Collected data entries →

####################

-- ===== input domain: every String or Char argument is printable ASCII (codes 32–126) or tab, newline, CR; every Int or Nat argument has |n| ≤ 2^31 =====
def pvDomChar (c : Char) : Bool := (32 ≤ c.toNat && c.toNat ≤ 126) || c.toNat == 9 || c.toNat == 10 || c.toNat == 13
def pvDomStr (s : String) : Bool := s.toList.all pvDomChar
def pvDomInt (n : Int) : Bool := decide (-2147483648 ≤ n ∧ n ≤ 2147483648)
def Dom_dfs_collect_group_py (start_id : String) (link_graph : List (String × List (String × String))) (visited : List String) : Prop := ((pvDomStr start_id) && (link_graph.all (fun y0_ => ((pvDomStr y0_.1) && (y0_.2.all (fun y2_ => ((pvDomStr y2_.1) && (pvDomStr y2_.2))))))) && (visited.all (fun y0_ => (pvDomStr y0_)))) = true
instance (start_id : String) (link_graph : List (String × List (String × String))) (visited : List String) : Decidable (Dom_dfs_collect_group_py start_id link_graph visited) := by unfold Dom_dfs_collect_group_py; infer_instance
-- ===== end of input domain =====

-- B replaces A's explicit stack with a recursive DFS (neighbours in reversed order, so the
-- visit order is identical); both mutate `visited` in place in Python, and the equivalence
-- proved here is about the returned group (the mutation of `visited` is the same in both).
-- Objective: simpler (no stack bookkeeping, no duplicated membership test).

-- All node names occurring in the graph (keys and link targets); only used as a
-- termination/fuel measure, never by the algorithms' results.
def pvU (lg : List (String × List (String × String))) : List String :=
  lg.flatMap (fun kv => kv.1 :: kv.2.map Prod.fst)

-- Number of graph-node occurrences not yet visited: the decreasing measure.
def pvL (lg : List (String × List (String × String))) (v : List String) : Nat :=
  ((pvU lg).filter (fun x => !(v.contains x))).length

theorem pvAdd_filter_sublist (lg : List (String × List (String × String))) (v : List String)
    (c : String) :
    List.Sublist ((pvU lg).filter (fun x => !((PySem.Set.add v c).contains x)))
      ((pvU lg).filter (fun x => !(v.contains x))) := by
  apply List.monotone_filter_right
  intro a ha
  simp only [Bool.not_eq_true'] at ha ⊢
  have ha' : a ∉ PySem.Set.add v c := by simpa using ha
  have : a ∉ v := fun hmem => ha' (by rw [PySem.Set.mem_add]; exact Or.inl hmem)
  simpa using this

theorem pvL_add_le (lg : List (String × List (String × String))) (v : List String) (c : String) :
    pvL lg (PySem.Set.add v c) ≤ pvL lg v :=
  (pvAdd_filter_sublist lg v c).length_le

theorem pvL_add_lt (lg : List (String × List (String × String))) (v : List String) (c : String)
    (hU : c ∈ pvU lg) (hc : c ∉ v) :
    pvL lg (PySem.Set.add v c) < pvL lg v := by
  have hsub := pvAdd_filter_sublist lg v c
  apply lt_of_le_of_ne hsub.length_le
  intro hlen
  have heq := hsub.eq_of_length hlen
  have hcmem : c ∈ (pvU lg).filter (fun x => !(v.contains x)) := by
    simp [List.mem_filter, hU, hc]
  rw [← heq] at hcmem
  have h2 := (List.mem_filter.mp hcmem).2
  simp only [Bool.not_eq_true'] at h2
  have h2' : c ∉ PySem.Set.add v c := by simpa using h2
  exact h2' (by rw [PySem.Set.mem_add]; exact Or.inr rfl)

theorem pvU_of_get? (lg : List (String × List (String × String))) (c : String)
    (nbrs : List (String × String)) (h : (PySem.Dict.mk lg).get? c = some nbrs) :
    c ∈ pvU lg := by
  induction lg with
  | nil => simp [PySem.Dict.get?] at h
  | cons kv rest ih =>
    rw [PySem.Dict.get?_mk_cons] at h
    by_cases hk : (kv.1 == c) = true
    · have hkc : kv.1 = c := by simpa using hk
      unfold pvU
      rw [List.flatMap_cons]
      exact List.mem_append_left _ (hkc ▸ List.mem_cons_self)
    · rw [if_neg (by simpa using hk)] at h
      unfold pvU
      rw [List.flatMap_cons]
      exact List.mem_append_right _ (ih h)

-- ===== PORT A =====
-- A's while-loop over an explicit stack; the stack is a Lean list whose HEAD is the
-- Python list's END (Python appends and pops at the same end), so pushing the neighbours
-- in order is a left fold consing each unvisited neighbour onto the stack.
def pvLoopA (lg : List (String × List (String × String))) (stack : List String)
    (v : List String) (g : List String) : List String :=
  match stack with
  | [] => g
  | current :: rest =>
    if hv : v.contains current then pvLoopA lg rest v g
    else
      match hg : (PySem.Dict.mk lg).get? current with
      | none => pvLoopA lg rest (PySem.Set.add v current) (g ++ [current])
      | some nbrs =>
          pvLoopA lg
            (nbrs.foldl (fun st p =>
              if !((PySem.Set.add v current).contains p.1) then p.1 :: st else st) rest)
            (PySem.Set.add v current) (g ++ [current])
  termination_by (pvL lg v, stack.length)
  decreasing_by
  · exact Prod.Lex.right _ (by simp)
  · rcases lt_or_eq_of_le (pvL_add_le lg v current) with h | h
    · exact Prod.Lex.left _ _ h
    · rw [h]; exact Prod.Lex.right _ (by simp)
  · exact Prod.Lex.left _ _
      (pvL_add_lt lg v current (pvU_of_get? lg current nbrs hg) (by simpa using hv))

####################

ABOUT THIS EXERCISE →
Every line in the data that holds the string "have" should be copied.

TASK OUTPUT →
  have ha' : a ∉ PySem.Set.add v c := by simpa using ha
  have : a ∉ v := fun hmem => ha' (by rw [PySem.Set.mem_add]; exact Or.inl hmem)
  have hsub := pvAdd_filter_sublist lg v c
  have heq := hsub.eq_of_length hlen
  have hcmem : c ∈ (pvU lg).filter (fun x => !(v.contains x)) := by
  have h2 := (List.mem_filter.mp hcmem).2
  have h2' : c ∉ PySem.Set.add v c := by simpa using h2
    · have hkc : kv.1 = c := by simpa using hk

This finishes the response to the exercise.